### Provided records ###

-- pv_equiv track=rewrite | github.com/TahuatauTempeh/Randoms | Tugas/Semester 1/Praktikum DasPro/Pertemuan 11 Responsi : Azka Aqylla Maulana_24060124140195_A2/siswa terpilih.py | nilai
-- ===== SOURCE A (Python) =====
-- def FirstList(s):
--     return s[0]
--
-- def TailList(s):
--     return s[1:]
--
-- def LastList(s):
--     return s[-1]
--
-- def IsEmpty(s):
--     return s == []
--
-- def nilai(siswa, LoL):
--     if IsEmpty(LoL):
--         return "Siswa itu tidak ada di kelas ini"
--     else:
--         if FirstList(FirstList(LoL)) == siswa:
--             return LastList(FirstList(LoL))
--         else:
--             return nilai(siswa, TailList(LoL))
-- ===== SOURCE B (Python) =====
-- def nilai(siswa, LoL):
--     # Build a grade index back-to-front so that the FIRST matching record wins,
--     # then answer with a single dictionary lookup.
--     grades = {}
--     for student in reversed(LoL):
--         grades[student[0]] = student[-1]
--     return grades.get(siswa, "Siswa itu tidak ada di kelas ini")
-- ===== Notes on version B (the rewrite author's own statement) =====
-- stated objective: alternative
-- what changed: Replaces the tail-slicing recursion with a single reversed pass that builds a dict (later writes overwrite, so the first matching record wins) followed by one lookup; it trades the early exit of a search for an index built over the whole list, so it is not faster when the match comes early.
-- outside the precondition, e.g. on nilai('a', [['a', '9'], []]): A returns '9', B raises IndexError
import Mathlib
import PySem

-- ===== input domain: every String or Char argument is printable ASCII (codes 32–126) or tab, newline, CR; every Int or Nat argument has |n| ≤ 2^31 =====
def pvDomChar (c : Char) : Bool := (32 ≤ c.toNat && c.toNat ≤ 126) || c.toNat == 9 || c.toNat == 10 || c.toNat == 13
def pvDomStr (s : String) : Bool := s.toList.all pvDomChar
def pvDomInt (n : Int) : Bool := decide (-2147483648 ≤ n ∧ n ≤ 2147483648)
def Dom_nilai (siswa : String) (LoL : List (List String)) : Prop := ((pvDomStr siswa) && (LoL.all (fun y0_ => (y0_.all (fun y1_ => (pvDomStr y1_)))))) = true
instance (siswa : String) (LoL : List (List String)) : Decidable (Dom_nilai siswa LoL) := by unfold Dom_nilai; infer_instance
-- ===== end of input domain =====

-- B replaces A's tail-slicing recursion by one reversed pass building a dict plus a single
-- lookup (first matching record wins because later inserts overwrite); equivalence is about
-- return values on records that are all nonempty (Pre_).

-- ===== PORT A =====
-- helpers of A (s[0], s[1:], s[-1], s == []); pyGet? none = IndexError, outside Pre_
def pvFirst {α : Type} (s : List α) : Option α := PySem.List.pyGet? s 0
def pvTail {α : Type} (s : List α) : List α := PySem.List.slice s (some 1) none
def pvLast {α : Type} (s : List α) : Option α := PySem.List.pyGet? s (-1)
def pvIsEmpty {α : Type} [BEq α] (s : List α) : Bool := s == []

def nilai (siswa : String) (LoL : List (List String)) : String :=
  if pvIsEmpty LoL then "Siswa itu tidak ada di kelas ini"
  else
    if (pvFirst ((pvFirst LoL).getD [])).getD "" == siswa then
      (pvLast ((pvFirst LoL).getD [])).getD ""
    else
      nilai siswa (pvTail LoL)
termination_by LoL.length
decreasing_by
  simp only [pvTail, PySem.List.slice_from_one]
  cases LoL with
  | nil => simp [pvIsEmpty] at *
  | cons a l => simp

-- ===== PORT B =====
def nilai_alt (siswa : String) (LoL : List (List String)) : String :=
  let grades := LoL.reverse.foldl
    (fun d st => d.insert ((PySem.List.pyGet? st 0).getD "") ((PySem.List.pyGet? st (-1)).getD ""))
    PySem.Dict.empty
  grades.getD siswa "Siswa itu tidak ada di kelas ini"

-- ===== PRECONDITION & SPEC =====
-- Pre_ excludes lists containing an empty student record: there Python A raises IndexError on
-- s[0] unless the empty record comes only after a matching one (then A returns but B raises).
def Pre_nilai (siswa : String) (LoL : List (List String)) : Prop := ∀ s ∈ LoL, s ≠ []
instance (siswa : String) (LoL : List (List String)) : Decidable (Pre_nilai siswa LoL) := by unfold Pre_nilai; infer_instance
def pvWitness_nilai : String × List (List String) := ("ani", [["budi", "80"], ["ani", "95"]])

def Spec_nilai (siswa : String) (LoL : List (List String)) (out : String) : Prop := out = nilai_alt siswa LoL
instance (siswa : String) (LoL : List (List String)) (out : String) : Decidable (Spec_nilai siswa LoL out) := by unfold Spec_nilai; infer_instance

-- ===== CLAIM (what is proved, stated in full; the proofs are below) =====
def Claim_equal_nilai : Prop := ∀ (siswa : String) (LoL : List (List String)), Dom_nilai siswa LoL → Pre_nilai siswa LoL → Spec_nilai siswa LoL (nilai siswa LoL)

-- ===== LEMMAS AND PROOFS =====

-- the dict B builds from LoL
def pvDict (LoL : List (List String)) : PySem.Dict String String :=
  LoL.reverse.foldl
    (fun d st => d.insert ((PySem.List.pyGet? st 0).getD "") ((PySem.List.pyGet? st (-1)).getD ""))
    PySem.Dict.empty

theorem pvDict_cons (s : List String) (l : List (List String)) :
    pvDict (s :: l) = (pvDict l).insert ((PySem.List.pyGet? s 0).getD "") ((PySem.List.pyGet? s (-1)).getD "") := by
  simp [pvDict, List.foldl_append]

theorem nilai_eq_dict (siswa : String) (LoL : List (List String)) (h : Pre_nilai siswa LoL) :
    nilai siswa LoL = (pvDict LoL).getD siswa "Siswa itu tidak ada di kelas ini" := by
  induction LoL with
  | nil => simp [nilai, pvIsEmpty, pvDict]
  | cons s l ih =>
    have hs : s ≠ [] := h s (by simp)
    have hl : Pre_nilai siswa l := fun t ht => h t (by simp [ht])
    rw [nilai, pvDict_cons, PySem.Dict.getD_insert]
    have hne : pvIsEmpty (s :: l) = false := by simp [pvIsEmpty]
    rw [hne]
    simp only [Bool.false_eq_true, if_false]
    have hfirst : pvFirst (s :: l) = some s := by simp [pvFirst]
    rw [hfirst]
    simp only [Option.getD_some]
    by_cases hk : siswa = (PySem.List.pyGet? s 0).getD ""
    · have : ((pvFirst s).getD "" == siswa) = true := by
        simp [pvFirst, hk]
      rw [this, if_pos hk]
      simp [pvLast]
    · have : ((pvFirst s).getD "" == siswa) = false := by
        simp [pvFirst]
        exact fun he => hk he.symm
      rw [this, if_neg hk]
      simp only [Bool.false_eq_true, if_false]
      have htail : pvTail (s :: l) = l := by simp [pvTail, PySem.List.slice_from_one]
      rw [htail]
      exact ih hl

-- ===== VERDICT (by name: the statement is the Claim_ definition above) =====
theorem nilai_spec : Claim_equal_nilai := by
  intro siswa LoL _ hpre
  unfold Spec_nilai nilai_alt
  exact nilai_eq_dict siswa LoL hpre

###
### Provided records ###

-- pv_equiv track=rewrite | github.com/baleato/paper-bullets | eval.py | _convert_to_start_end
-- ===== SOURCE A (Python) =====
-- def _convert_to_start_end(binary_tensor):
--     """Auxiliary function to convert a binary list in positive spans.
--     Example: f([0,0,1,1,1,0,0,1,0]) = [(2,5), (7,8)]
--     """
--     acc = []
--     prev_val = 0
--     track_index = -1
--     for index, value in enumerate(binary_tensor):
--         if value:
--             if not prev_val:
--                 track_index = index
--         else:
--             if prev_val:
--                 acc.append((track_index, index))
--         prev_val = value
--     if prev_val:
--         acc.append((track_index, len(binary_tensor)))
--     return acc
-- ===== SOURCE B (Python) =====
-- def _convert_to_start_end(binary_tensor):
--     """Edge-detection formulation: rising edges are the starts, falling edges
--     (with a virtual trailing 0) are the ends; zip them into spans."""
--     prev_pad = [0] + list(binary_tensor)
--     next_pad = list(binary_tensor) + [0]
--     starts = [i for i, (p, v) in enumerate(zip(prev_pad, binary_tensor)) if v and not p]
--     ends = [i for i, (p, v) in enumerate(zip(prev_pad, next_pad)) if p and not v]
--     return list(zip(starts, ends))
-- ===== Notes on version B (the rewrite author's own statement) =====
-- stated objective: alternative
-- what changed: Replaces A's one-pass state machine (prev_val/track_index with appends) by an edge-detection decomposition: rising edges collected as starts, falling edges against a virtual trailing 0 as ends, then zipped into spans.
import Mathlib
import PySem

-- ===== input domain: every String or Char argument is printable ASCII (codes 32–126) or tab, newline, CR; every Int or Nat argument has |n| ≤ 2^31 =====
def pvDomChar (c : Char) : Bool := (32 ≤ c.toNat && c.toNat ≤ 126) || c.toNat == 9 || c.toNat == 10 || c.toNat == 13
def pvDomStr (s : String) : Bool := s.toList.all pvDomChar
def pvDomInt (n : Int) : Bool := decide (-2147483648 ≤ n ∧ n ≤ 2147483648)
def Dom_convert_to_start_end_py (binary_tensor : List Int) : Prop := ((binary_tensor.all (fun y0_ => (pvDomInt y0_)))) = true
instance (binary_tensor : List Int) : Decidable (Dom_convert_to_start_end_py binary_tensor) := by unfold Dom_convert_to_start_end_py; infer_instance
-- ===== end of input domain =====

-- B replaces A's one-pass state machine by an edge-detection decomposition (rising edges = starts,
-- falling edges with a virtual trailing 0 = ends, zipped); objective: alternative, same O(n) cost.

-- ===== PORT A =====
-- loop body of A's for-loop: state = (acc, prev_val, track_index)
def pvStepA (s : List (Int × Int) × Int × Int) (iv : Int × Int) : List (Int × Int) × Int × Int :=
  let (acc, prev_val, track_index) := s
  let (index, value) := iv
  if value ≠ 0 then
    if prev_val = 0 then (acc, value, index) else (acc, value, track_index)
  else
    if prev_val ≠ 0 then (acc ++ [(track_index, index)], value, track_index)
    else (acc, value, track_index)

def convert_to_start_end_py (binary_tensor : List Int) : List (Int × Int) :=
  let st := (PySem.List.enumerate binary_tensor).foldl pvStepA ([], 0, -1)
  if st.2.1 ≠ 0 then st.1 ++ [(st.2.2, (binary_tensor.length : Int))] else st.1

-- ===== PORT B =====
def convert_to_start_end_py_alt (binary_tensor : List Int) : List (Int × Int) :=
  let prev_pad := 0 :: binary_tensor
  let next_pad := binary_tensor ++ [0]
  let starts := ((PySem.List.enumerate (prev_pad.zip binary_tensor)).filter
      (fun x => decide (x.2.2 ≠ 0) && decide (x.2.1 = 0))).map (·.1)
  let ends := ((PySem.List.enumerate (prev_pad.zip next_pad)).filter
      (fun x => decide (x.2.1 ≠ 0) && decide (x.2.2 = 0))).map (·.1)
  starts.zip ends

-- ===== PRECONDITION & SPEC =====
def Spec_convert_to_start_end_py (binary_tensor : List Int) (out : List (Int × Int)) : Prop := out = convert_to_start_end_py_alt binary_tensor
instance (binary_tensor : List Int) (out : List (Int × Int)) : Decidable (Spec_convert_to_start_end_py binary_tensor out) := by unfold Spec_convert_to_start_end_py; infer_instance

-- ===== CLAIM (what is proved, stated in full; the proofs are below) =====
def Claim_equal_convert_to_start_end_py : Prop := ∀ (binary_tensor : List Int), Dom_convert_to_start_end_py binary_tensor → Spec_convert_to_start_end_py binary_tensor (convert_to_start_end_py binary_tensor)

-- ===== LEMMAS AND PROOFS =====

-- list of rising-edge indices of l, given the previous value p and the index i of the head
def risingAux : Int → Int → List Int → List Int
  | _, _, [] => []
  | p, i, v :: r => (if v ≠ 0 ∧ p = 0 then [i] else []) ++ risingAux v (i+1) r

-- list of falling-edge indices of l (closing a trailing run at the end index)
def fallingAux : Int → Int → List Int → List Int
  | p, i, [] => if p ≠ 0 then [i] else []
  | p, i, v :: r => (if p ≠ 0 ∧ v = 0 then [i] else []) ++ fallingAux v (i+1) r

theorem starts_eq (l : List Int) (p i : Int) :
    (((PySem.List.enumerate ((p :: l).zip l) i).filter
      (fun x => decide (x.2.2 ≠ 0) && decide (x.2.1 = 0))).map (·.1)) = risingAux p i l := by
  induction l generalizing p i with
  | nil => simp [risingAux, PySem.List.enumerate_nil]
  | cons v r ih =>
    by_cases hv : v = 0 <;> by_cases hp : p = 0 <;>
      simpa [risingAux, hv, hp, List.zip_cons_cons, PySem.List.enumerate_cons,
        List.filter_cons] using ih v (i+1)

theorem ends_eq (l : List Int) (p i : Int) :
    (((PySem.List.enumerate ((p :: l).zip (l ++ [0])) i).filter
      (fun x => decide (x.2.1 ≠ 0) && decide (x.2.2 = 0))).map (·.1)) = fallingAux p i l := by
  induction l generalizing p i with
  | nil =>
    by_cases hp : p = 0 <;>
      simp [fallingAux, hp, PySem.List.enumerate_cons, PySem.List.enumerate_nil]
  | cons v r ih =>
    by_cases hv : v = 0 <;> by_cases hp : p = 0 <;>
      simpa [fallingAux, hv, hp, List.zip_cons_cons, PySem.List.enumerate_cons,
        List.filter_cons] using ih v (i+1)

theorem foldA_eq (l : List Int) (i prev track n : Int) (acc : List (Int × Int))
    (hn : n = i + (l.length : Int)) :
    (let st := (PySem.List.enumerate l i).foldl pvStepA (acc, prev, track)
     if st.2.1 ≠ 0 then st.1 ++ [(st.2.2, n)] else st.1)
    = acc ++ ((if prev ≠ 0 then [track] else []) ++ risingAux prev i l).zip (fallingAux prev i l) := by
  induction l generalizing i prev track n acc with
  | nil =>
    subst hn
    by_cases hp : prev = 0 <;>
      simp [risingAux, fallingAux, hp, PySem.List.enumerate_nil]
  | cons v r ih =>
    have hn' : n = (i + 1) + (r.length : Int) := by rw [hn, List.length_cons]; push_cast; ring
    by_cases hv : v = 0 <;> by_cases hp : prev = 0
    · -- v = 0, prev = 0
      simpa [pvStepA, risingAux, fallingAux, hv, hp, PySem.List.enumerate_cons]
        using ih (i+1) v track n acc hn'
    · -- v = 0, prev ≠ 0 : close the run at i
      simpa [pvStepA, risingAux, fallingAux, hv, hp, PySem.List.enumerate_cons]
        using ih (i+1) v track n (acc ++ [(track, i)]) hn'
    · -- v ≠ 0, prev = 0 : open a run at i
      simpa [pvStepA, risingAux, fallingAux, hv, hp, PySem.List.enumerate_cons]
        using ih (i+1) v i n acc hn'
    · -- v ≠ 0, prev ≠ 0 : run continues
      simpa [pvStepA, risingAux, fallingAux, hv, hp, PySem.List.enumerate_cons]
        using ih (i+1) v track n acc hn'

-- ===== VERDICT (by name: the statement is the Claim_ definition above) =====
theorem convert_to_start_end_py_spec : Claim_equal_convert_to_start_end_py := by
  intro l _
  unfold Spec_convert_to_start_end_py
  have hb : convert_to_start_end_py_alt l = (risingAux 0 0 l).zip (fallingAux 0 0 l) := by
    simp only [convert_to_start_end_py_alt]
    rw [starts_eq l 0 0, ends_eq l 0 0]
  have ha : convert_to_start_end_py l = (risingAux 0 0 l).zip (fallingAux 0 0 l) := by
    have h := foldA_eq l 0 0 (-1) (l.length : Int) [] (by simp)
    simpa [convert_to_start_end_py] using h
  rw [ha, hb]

###

### Work task
Every line in the entries above that mentions the word "student" must be shown.

### Solution to this problem
--     for student in reversed(LoL):
--         grades[student[0]] = student[-1]
-- Pre_ excludes lists containing an empty student record: there Python A raises IndexError on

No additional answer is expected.